Miesiąc dumy z horroru: autorka Hailey Piper

Opublikowany

on

Hailey Pipera

Hailey Piper pisze oryginalne straszne książki. Nie, naprawdę, mówię poważnie. Jej sposób pisania jest przerażający, który jest zarówno odświeżający, jak i nieco rozbrajający, zwłaszcza po rozmowie z nią.

Mówiąc łagodnie i rozważnie, Piper nie była tym, czego się spodziewałem, kiedy usiedliśmy do wywiadu dla serii iHorror's Horror Pride Month celebrując twórczość LGBTQ z gatunku, zwłaszcza że właśnie skończyłem czytać jej powieść Benny Rose, król kanibali.

Miłość Piper do horroru zaczęła się od filmów o potworach, kiedy była dzieckiem. Dorastała na stałej diecie Godzilla i Uniwersalne potwory od czasu, gdy miała około czterech lat. Dostęp do horrorów był jednak trochę trudniejszy do zdobycia, dopóki nie zdecydowała się trochę węszyć.

„Moja mama była wielką fanką Deana Koontza i nie miałam czytać tych książek, ale to nie jest tak, że drzwi jej sypialni były zamknięte” - powiedziała. „Kiedy jesteś małym dzieckiem, wszystkie twoje książki to małe książki w miękkiej oprawie, ale ona miała te gigantyczne, mięsiste twarde okładki. W pewnym sensie wszedłem do środka i ciągle widziałem twarz na plecach i nie wiedziałem, że to Dean Koontz, aw książce jest napisane „Mr Murder”, więc pomyślałem, że to on. Więc otworzyłem to i po prostu zacząłem czytać ”.

W pewnym sensie nigdy nie oglądała się za siebie. Oczywiście jej mama wkrótce odkryła, że ​​czyta książki, więc zaczęli czytać je razem. Reszta, jak mówią, była historią lub historią, co jest bardziej odpowiednie. Hailey wkrótce zaczęła pisać własne historie, które przenoszą nas z powrotem do jej najnowszej noweli Benny Rose.

Akcja rozgrywa się w samotnej ślepej uliczce w małej społeczności emerytów, gdzie przerażająca istota zrodzona z miejskich legend, opowiedziana o nim, staje przeciwko grupie nastolatków. Dla Piper historia zaczęła się od Glade Street, miejsca akcji.

„Miasto wyrosło stamtąd” - wyjaśniła Piper. „Na początku nie byłem pewien, kim będzie ten potwór. Miałem mnóstwo pomysłów i tego rodzaju rozdęty pomysł, że on był nimi wszystkimi. To historie, które opowiadają te dzieciaki. I oczywiście w środku będzie jedna odpowiedź, ale tam była geneza ”.

Benny Rose wyłania się jako mroczna, pokręcona opowieść, idealna na sezon Halloween, ale daleko jej do jedynej oferty Piper.
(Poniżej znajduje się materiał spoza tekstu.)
-- pv_equiv track=rewrite | github.com/lakemind-ai/lakemind-universe | lakemind-api-service/app/api/scan_route.py | _infer_entity_name
-- ===== SOURCE A (Python) =====
-- def _infer_entity_name(schema_name: str, table_name: str) -> str:
--     """
--     Infer entity name from table naming conventions.
--     E.g., 'dim_customer' -> 'customer', 'fact_orders' -> 'orders',
--     'stg_payments' -> 'payments'.
--     """
--     prefixes = ("dim_", "fact_", "stg_", "raw_", "silver_", "gold_", "bronze_")
--     name = table_name.lower()
--     for prefix in prefixes:
--         if name.startswith(prefix):
--             name = name[len(prefix):]
--             break
--     # Remove common suffixes
--     suffixes = ("_history", "_snapshot", "_latest", "_v2", "_v1")
--     for suffix in suffixes:
--         if name.endswith(suffix):
--             name = name[: -len(suffix)]
--             break
--     return name
-- ===== SOURCE B (Python) =====
-- def _infer_entity_name(schema_name: str, table_name: str) -> str:
--     """Split at the first / last underscore and test the token against a set,
--     instead of scanning candidate prefixes/suffixes one by one."""
--     PREFIX_WORDS = {"dim", "fact", "stg", "raw", "silver", "gold", "bronze"}
--     SUFFIX_WORDS = {"history", "snapshot", "latest", "v2", "v1"}
--     name = table_name.lower()
--     head, sep, rest = name.partition("_")
--     if sep and head in PREFIX_WORDS:
--         name = rest
--     base, sep, last = name.rpartition("_")
--     if sep and last in SUFFIX_WORDS:
--         name = base
--     return name
-- ===== Notes on version B (the rewrite author's own statement) =====
-- stated objective: idiomatic
-- what changed: Instead of scanning the tuple of candidate prefixes (suffixes) and testing startswith/endswith for each, B partitions the name at its first (last) underscore once and tests the resulting token for membership in a word set.
import Mathlib
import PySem

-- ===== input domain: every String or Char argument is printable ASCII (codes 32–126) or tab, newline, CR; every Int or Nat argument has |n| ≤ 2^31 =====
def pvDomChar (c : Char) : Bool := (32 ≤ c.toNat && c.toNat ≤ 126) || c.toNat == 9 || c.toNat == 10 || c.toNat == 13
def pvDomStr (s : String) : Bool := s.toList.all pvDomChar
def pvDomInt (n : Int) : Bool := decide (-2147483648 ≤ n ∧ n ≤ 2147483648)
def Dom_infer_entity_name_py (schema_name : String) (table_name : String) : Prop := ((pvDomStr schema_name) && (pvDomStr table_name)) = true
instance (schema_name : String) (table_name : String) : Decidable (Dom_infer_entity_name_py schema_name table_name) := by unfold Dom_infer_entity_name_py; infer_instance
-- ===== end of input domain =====

-- B splits the name at the first / last underscore (partition/rpartition) and tests the token
-- against a word set, instead of scanning the candidate prefixes/suffixes one by one (idiomatic).


-- ===== PORT A =====
-- the 'for prefix in prefixes: if name.startswith(prefix): name = name[len(prefix):]; break' loop
def pvForPrefixA (name : List Char) : List (List Char) → List Char
  | [] => name
  | p :: ps =>
      if PySem.Chars.startswith name p then PySem.List.slice name (some (p.length : Int)) none
      else pvForPrefixA name ps

-- the 'for suffix in suffixes: if name.endswith(suffix): name = name[:-len(suffix)]; break' loop
def pvForSuffixA (name : List Char) : List (List Char) → List Char
  | [] => name
  | s :: ss =>
      if PySem.Chars.endswith name s then PySem.List.slice name none (some (-(s.length : Int)))
      else pvForSuffixA name ss

def infer_entity_name_py (schema_name : String) (table_name : String) : String :=
  let name := (PySem.Str.lower table_name).toList
  let name := pvForPrefixA name
      ["dim_".toList, "fact_".toList, "stg_".toList, "raw_".toList,
       "silver_".toList, "gold_".toList, "bronze_".toList]
  let name := pvForSuffixA name
      ["_history".toList, "_snapshot".toList, "_latest".toList, "_v2".toList, "_v1".toList]
  String.ofList name

-- ===== PORT B =====
-- hand port of str.partition("_"): scan left-to-right for the first '_';
-- none = separator absent (exact: Python returns (s, '', '') then, i.e. sep is falsy)
def pvPartitionUnd : List Char → Option (List Char × List Char)
  | [] => none
  | c :: cs =>
      if c = '_' then some ([], cs)
      else match pvPartitionUnd cs with
           | none => none
           | some (h, t) => some (c :: h, t)

def pvPrefixWords : List (List Char) :=
  ["dim".toList, "fact".toList, "stg".toList, "raw".toList,
   "silver".toList, "gold".toList, "bronze".toList]

def pvSuffixWords : List (List Char) :=
  ["history".toList, "snapshot".toList, "latest".toList, "v2".toList, "v1".toList]

def infer_entity_name_py_alt (schema_name : String) (table_name : String) : String :=
  let name := (PySem.Str.lower table_name).toList
  -- head, sep, rest = name.partition("_"); if sep and head in PREFIX_WORDS: name = rest
  let name :=
    match pvPartitionUnd name with
    | some (head, rest) => if head ∈ pvPrefixWords then rest else name
    | none => name
  -- base, sep, last = name.rpartition("_"); rpartition = partition of the reverse, pieces reversed
  let name :=
    match pvPartitionUnd name.reverse with
    | some (rlast, rbase) => if rlast.reverse ∈ pvSuffixWords then rbase.reverse else name
    | none => name
  String.ofList name

-- ===== PRECONDITION & SPEC =====
def Spec_infer_entity_name_py (schema_name : String) (table_name : String) (out : String) : Prop := out = infer_entity_name_py_alt schema_name table_name
instance (schema_name : String) (table_name : String) (out : String) : Decidable (Spec_infer_entity_name_py schema_name table_name out) := by unfold Spec_infer_entity_name_py; infer_instance

-- ===== CLAIM (what is proved, stated in full; the proofs are below) =====
def Claim_equal_infer_entity_name_py : Prop := ∀ (schema_name : String) (table_name : String), Dom_infer_entity_name_py schema_name table_name → Spec_infer_entity_name_py schema_name table_name (infer_entity_name_py schema_name table_name)

-- ===== LEMMAS AND PROOFS =====

theorem pvPartitionUnd_none {l : List Char} (h : pvPartitionUnd l = none) : '_' ∉ l := by
  induction l with
  | nil => simp
  | cons c cs ih =>
    simp only [pvPartitionUnd] at h
    split_ifs at h with hc
    cases hp : pvPartitionUnd cs with
      | none =>
        simp only [List.mem_cons, not_or]
        exact ⟨fun e => hc e.symm, ih hp⟩
      | some p => rw [hp] at h; cases p; simp at h

theorem pvPartitionUnd_some {l h t : List Char} (e : pvPartitionUnd l = some (h, t)) :
    l = h ++ '_' :: t ∧ '_' ∉ h := by
  induction l generalizing h t with
  | nil => simp [pvPartitionUnd] at e
  | cons c cs ih =>
    simp only [pvPartitionUnd] at e
    split_ifs at e with hc
    · subst hc
      simp only [Option.some.injEq, Prod.mk.injEq] at e
      obtain ⟨rfl, rfl⟩ := e
      simp
    · cases hp : pvPartitionUnd cs with
      | none => rw [hp] at e; simp at e
      | some p =>
        obtain ⟨h', t'⟩ := p
        rw [hp] at e
        simp only [Option.some.injEq, Prod.mk.injEq] at e
        obtain ⟨rfl, rfl⟩ := e
        obtain ⟨ihl, ihm⟩ := ih hp
        refine ⟨by simp [ihl], ?_⟩
        simp only [List.mem_cons, not_or]
        exact ⟨fun e => hc e.symm, ihm⟩

theorem und_split_unique {w h t₁ t₂ : List Char} (hw : '_' ∉ w) (hh : '_' ∉ h)
    (e : w ++ '_' :: t₁ = h ++ '_' :: t₂) : w = h ∧ t₁ = t₂ := by
  induction w generalizing h with
  | nil =>
    cases h with
    | nil => simpa using e
    | cons d h' =>
      have : '_' = d := by simpa using congrArg (·.head?) e
      exact absurd (this ▸ List.mem_cons_self) hh
  | cons c w' ih =>
    cases h with
    | nil =>
      have : c = '_' := by simpa using congrArg (·.head?) e
      exact absurd (this ▸ List.mem_cons_self) hw
    | cons d h' =>
      simp only [List.cons_append] at e
      obtain ⟨e1, e2⟩ := List.cons.injEq _ _ _ _ ▸ e
      have hw' : '_' ∉ w' := fun m => hw (List.mem_cons_of_mem _ m)
      have hh' : '_' ∉ h' := fun m => hh (List.mem_cons_of_mem _ m)
      obtain ⟨r1, r2⟩ := ih hw' hh' e2
      exact ⟨by rw [e1, r1], r2⟩

theorem startswith_und_iff {w h t : List Char} (hw : '_' ∉ w) (hh : '_' ∉ h) :
    PySem.Chars.startswith (h ++ '_' :: t) (w ++ ['_']) = true ↔ w = h := by
  rw [PySem.Chars.startswith_iff]
  constructor
  · rintro ⟨r, hr⟩
    have : w ++ '_' :: r = h ++ '_' :: t := by simpa using hr
    exact (und_split_unique hw hh this).1
  · rintro rfl
    exact ⟨t, by simp⟩

theorem endswith_und_iff {s base last : List Char} (hs : '_' ∉ s) (hl : '_' ∉ last) :
    PySem.Chars.endswith (base ++ '_' :: last) ('_' :: s) = true ↔ s = last := by
  rw [PySem.Chars.endswith_iff]
  constructor
  · rintro ⟨r, hr⟩
    have hrev : s.reverse ++ '_' :: r.reverse = last.reverse ++ '_' :: base.reverse := by
      have := congrArg List.reverse hr
      simpa using this
    have := und_split_unique (by simpa using hs) (by simpa using hl) hrev
    exact List.reverse_injective this.1
  · rintro rfl
    exact ⟨base, rfl⟩

theorem no_und_startswith {l p : List Char} (hl : '_' ∉ l) (hp : '_' ∈ p) :
    PySem.Chars.startswith l p = false := by
  rw [Bool.eq_false_iff]
  intro h
  exact hl ((PySem.Chars.startswith_iff _ _).1 h |>.mem hp)

theorem no_und_endswith {l p : List Char} (hl : '_' ∉ l) (hp : '_' ∈ p) :
    PySem.Chars.endswith l p = false := by
  rw [Bool.eq_false_iff]
  intro h
  exact hl ((PySem.Chars.endswith_iff _ _).1 h |>.mem hp)

theorem loopPre_none {name : List Char} (hl : '_' ∉ name) :
    ∀ ps : List (List Char), (∀ p ∈ ps, '_' ∈ p) → pvForPrefixA name ps = name := by
  intro ps hps
  induction ps with
  | nil => rfl
  | cons p ps ih =>
    simp only [pvForPrefixA, no_und_startswith hl (hps p List.mem_cons_self)]
    simp only [Bool.false_eq_true, if_false]
    exact ih fun q hq => hps q (List.mem_cons_of_mem _ hq)

theorem loopSuf_none {name : List Char} (hl : '_' ∉ name) :
    ∀ ss : List (List Char), (∀ s ∈ ss, '_' ∈ s) → pvForSuffixA name ss = name := by
  intro ss hss
  induction ss with
  | nil => rfl
  | cons s ss ih =>
    simp only [pvForSuffixA, no_und_endswith hl (hss s List.mem_cons_self)]
    simp only [Bool.false_eq_true, if_false]
    exact ih fun q hq => hss q (List.mem_cons_of_mem _ hq)

theorem loopPre_some {h t : List Char} (hh : '_' ∉ h) :
    ∀ ws : List (List Char), (∀ w ∈ ws, '_' ∉ w) →
      pvForPrefixA (h ++ '_' :: t) (ws.map (· ++ ['_'])) =
        if h ∈ ws then t else h ++ '_' :: t := by
  intro ws hws
  induction ws with
  | nil => simp [pvForPrefixA]
  | cons w ws ih =>
    have hw : '_' ∉ w := hws w List.mem_cons_self
    simp only [List.map_cons, pvForPrefixA]
    by_cases hwh : w = h
    · subst hwh
      rw [if_pos ((startswith_und_iff hw hw).2 rfl)]
      rw [if_pos List.mem_cons_self]
      rw [PySem.List.slice_from_natCast]
      rw [show w ++ '_' :: t = (w ++ ['_']) ++ t by simp]
      exact List.drop_left
    · rw [if_neg (by simp [startswith_und_iff hw hh, hwh])]
      rw [ih fun q hq => hws q (List.mem_cons_of_mem _ hq)]
      have hmem : (h ∈ w :: ws) ↔ (h ∈ ws) := by
        rw [List.mem_cons]
        exact or_iff_right fun e => hwh e.symm
      simp only [hmem]

theorem loopSuf_some {base last : List Char} (hl : '_' ∉ last) :
    ∀ ws : List (List Char), (∀ w ∈ ws, '_' ∉ w) →
      pvForSuffixA (base ++ '_' :: last) (ws.map ('_' :: ·)) =
        if last ∈ ws then base else base ++ '_' :: last := by
  intro ws hws
  induction ws with
  | nil => simp [pvForSuffixA]
  | cons w ws ih =>
    have hw : '_' ∉ w := hws w List.mem_cons_self
    simp only [List.map_cons, pvForSuffixA]
    by_cases hwl : w = last
    · subst hwl
      rw [if_pos ((endswith_und_iff hw hw).2 rfl)]
      rw [if_pos List.mem_cons_self]
      rw [PySem.List.slice_to_neg_natCast _ _ (by simp)]
      rw [show (base ++ '_' :: w).length - ('_' :: w).length = base.length by simp]
      exact List.take_left
    · rw [if_neg (by simp [endswith_und_iff hw hl, fun e : w = last => hwl e])]
      rw [ih fun q hq => hws q (List.mem_cons_of_mem _ hq)]
      have hmem : (last ∈ w :: ws) ↔ (last ∈ ws) := by
        rw [List.mem_cons]
        exact or_iff_right fun e => hwl e.symm
      simp only [hmem]

-- the prefix stage of A equals the partition stage of B, for any name
theorem stagePre_eq (name : List Char) :
    pvForPrefixA name
      ["dim_".toList, "fact_".toList, "stg_".toList, "raw_".toList,
       "silver_".toList, "gold_".toList, "bronze_".toList] =
    (match pvPartitionUnd name with
     | some (head, rest) => if head ∈ pvPrefixWords then rest else name
     | none => name) := by
  cases hp : pvPartitionUnd name with
  | none =>
    exact loopPre_none (pvPartitionUnd_none hp) _ (by decide)
  | some p =>
    obtain ⟨h, t⟩ := p
    obtain ⟨e, hh⟩ := pvPartitionUnd_some hp
    subst e
    have hlit : ["dim_".toList, "fact_".toList, "stg_".toList, "raw_".toList,
        "silver_".toList, "gold_".toList, "bronze_".toList] =
        pvPrefixWords.map (· ++ ['_']) := by decide
    rw [hlit, loopPre_some hh pvPrefixWords (by decide)]

-- the suffix stage of A equals the rpartition stage of B, for any name
theorem stageSuf_eq (name : List Char) :
    pvForSuffixA name
      ["_history".toList, "_snapshot".toList, "_latest".toList, "_v2".toList, "_v1".toList] =
    (match pvPartitionUnd name.reverse with
     | some (rlast, rbase) => if rlast.reverse ∈ pvSuffixWords then rbase.reverse else name
     | none => name) := by
  cases hp : pvPartitionUnd name.reverse with
  | none =>
    have : '_' ∉ name := by
      have := pvPartitionUnd_none hp
      simpa using this
    exact loopSuf_none this _ (by decide)
  | some p =>
    obtain ⟨rlast, rbase⟩ := p
    obtain ⟨e, hh⟩ := pvPartitionUnd_some hp
    have ename : name = rbase.reverse ++ '_' :: rlast.reverse := by
      have := congrArg List.reverse e
      simpa using this
    have hl : '_' ∉ rlast.reverse := by simpa using hh
    have hlit : ["_history".toList, "_snapshot".toList, "_latest".toList,
        "_v2".toList, "_v1".toList] = pvSuffixWords.map ('_' :: ·) := by decide
    rw [ename, hlit, loopSuf_some hl pvSuffixWords (by decide)]

-- ===== VERDICT (by name: the statement is the Claim_ definition above) =====
theorem infer_entity_name_py_spec : Claim_equal_infer_entity_name_py := by
  intro schema_name table_name _
  show infer_entity_name_py schema_name table_name = infer_entity_name_py_alt schema_name table_name
  unfold infer_entity_name_py infer_entity_name_py_alt
  simp only [stagePre_eq, stageSuf_eq]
Autor opublikował wiele opowiadań w szerokiej gamie antologii. Możesz także przeczytać jej poprzednią nowelę Posiadanie Natalie Glasgow.

Jeśli chodzi o reprezentację społeczności LGBTQ w przestrzeni horroru, Piper zwraca uwagę, że dla niej rezonuje to jako poczucie nieobecności.

„Po jakimś czasie zauważam nieobecność” - powiedziała. „Tak jak oglądasz wystarczająco dużo filmów i nie widzisz nikogo, kto cię reprezentuje, zaczynasz to czuć, zanim to zauważysz. Lepiej widzę reprezentację na piśmie. Nie dlatego, że jest świetny, ale dlatego, że odstaje. Jeśli czytam zbiór opowiadań, a któryś z bohaterów jest gejem, od razu wydaje mi się: „Och, oni to zrobili!”. Szczególnie zauważam, gdy pisarz nie jest LGBT ”.

Jeśli chodzi o jej własne teksty, mówi, że były chwile, kiedy zadawała sobie pytanie, czy jej praca zostanie odrzucona przez publiczność i wydawców, jeśli postać jest członkiem społeczności LGBTQ. Dla niej włączenie stało się kwestią pewności siebie tak samo, jak cokolwiek innego. Istniała obawa, że ​​być może, ponieważ nie była jeszcze autorką, ryzyko było większe.

W końcu jednak zdała sobie sprawę, że nigdy nie zadowoli wszystkich swoim pisaniem, które na swój sposób wyzwala.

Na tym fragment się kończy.